▶ Dataset records
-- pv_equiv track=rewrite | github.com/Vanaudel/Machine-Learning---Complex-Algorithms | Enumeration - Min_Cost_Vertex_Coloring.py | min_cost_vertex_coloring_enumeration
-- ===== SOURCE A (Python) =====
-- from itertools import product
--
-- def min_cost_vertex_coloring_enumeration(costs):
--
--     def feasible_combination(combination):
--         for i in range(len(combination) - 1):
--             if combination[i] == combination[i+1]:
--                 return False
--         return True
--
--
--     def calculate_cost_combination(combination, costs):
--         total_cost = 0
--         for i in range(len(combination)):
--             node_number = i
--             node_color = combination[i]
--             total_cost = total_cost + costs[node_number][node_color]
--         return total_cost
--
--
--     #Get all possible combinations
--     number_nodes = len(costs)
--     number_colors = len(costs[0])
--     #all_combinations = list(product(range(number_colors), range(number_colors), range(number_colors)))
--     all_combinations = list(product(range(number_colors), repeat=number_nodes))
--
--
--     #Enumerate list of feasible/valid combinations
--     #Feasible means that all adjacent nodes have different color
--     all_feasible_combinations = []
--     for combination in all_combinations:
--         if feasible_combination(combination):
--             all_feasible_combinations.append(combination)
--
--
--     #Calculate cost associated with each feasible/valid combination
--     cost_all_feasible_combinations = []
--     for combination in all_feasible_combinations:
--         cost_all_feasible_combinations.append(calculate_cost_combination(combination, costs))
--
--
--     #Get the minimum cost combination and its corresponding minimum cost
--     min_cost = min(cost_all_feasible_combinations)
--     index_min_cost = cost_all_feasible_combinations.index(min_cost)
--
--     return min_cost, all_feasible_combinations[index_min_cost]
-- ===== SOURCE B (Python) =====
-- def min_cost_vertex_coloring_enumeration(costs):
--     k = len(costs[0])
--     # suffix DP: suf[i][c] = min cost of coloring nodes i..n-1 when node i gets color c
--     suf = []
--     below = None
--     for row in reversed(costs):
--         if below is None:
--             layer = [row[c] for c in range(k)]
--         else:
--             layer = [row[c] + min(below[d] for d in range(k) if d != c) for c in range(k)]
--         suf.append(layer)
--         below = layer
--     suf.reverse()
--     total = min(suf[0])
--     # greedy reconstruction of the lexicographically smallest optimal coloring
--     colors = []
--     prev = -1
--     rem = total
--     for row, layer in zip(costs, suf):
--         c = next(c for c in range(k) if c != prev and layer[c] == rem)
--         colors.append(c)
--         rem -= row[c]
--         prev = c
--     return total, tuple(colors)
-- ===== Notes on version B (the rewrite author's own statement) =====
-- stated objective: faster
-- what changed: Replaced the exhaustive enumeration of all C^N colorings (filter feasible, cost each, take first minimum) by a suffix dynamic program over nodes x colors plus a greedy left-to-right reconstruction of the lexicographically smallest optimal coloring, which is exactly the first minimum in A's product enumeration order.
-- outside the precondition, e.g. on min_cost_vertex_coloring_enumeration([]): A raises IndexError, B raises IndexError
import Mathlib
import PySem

==

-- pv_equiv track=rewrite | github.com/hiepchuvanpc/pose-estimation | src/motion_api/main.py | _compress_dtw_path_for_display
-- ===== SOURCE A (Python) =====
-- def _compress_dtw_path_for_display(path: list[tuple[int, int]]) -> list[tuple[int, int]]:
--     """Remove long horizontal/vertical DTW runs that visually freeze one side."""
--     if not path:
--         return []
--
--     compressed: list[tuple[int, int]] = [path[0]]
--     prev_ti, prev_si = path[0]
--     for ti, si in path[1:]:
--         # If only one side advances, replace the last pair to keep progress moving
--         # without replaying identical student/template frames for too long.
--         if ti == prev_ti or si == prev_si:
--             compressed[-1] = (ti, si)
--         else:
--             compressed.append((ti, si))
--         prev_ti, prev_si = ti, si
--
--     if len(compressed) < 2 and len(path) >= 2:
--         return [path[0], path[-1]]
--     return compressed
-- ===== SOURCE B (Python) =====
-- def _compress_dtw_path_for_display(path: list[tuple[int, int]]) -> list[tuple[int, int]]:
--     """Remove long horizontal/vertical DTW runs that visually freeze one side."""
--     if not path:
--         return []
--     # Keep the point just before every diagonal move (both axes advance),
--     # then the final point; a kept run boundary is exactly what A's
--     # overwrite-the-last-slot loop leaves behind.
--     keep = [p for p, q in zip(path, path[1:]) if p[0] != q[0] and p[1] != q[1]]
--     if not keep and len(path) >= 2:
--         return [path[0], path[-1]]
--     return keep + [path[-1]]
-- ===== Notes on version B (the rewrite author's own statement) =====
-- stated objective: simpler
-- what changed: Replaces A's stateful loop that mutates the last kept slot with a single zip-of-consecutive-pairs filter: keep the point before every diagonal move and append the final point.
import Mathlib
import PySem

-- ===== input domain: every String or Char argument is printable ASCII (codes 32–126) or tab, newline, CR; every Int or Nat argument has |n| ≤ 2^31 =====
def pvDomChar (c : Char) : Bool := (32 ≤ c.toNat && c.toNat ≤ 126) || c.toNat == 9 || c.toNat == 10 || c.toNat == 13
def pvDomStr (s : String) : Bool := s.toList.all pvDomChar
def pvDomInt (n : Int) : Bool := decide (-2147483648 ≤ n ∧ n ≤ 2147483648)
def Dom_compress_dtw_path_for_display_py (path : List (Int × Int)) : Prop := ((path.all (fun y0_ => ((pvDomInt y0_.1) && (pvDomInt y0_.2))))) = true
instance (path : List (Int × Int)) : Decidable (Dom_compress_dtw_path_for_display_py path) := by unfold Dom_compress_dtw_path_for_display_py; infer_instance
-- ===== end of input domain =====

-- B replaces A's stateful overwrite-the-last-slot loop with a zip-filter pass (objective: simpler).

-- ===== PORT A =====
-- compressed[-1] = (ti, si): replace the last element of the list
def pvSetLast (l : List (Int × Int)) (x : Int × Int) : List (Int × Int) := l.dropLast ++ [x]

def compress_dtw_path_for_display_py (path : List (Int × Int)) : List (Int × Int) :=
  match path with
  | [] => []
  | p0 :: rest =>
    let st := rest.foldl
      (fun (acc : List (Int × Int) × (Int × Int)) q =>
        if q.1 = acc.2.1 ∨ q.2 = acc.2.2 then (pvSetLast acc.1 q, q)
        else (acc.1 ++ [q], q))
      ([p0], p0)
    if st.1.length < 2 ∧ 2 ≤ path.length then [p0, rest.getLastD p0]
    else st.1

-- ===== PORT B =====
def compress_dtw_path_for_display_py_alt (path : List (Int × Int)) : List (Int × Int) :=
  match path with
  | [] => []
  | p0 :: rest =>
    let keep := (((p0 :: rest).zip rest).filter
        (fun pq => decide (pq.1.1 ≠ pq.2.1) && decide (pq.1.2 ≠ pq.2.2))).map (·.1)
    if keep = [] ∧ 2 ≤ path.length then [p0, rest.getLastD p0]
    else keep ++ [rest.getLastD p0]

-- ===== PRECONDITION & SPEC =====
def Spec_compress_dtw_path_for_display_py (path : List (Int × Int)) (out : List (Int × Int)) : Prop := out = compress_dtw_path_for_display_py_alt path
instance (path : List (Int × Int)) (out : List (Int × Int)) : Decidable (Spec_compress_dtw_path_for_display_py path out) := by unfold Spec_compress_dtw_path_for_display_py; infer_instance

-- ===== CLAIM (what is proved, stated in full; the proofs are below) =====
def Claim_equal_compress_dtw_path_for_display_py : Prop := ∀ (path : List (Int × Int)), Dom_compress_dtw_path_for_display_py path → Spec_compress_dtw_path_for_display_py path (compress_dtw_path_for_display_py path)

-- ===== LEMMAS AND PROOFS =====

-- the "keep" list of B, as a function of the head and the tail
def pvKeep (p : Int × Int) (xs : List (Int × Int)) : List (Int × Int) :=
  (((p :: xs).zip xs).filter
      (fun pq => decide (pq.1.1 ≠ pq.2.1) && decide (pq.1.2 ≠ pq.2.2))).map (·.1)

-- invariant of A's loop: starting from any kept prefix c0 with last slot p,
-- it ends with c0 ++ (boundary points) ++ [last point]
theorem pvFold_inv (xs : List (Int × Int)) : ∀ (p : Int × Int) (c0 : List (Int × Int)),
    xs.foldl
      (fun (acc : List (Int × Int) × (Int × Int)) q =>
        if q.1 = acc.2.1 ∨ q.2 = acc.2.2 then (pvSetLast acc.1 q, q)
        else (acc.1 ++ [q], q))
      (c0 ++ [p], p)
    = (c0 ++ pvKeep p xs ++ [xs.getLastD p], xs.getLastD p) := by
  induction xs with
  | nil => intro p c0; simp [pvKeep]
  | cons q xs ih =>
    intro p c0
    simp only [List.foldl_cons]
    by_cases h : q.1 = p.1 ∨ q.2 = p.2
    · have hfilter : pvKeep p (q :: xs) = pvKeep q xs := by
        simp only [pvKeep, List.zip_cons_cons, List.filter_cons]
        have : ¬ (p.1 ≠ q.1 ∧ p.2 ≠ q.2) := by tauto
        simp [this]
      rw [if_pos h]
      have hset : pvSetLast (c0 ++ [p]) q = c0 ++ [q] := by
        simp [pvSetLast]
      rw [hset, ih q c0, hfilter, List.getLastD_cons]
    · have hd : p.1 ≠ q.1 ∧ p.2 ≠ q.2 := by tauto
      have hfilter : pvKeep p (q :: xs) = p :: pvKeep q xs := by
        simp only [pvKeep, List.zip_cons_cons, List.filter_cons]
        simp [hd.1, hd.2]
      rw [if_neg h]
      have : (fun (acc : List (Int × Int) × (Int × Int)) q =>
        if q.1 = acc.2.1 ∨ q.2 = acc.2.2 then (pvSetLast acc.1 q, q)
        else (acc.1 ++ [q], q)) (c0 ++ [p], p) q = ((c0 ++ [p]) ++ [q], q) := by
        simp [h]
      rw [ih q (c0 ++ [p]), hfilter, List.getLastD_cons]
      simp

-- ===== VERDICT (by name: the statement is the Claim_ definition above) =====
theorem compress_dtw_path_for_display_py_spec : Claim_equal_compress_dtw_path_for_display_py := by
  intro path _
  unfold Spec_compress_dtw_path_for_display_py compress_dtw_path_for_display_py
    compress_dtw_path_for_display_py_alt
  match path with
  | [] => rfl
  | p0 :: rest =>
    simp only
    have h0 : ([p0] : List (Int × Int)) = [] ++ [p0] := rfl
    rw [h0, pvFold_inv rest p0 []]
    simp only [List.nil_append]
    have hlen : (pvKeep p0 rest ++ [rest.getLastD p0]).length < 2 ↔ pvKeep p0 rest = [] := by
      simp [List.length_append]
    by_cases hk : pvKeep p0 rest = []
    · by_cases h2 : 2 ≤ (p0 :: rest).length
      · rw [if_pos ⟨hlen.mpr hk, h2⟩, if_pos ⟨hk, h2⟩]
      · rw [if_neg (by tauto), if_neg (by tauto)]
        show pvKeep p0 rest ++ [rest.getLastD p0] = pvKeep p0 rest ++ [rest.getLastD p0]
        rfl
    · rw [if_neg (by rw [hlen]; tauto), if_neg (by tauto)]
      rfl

* * *

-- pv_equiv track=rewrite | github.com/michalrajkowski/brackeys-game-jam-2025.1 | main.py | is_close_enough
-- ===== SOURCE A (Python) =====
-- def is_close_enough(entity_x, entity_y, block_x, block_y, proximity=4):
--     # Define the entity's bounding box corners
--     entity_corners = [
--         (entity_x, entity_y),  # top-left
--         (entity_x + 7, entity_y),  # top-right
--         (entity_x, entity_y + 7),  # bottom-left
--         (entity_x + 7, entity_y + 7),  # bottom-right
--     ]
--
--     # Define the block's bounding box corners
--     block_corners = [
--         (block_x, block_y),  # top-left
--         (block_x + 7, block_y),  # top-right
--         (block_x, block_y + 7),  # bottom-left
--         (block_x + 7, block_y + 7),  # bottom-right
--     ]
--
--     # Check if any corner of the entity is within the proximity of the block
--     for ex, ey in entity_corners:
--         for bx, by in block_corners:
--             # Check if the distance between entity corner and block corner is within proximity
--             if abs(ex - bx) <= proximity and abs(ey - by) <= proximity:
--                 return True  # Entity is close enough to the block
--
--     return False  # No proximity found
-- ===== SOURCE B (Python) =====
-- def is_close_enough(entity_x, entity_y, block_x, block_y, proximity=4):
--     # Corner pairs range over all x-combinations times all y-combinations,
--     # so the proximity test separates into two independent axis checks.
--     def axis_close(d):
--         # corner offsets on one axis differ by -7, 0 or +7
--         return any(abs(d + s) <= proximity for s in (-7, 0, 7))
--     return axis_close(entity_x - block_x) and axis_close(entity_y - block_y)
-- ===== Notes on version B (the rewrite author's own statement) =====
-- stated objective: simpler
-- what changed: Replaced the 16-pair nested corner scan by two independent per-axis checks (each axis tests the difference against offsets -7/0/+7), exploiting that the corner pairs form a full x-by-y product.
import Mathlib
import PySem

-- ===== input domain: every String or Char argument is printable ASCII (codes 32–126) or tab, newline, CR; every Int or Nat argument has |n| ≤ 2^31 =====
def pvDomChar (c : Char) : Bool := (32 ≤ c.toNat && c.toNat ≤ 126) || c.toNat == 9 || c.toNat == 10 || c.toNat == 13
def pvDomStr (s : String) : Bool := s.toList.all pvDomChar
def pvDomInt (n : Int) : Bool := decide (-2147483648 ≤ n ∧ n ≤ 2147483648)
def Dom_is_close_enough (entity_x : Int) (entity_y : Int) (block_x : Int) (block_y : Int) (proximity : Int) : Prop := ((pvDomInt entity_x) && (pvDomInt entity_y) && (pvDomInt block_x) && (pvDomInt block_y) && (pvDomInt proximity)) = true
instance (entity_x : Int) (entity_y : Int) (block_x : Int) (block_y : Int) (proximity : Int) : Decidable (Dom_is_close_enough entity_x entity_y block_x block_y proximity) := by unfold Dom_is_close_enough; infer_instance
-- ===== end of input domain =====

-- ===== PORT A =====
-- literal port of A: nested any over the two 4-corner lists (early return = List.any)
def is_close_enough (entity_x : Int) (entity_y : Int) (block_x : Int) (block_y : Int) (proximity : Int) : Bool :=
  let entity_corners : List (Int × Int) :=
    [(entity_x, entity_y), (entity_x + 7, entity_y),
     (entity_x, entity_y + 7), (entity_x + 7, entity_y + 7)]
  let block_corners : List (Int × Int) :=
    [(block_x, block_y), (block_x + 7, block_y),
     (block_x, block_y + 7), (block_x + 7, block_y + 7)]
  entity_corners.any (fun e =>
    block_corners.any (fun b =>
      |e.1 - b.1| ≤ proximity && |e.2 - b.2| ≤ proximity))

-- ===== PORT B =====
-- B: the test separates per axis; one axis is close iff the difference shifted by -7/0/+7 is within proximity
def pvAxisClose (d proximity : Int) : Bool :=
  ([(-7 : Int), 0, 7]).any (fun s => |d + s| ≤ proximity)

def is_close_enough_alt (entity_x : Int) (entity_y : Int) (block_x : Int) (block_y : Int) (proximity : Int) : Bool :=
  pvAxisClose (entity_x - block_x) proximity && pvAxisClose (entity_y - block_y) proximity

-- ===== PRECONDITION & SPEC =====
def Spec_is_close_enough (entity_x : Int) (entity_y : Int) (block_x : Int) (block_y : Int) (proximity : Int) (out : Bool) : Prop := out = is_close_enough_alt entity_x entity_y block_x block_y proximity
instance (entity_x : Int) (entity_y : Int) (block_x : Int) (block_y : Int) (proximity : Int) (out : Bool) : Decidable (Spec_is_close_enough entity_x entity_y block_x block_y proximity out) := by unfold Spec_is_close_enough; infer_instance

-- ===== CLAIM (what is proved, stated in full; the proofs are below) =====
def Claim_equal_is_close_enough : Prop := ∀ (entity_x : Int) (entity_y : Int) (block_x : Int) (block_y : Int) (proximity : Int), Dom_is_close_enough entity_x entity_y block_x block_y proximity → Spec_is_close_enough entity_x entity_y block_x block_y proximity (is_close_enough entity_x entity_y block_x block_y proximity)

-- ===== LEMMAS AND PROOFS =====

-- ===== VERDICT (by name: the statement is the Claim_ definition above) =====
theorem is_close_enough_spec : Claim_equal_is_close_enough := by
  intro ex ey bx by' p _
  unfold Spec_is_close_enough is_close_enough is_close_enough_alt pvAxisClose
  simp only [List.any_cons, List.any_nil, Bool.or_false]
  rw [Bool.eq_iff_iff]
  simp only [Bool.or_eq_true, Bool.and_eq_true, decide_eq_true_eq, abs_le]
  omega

▶ Problem description
Show all lines of the material in which the word "else" can be found.

▶ Your solution
--         else:
--         else:
        else (acc.1 ++ [q], q))
    else st.1
    else keep ++ [rest.getLastD p0]
        else (acc.1 ++ [q], q))
        else (acc.1 ++ [q], q)) (c0 ++ [p], p) q = ((c0 ++ [p]) ++ [q], q) := by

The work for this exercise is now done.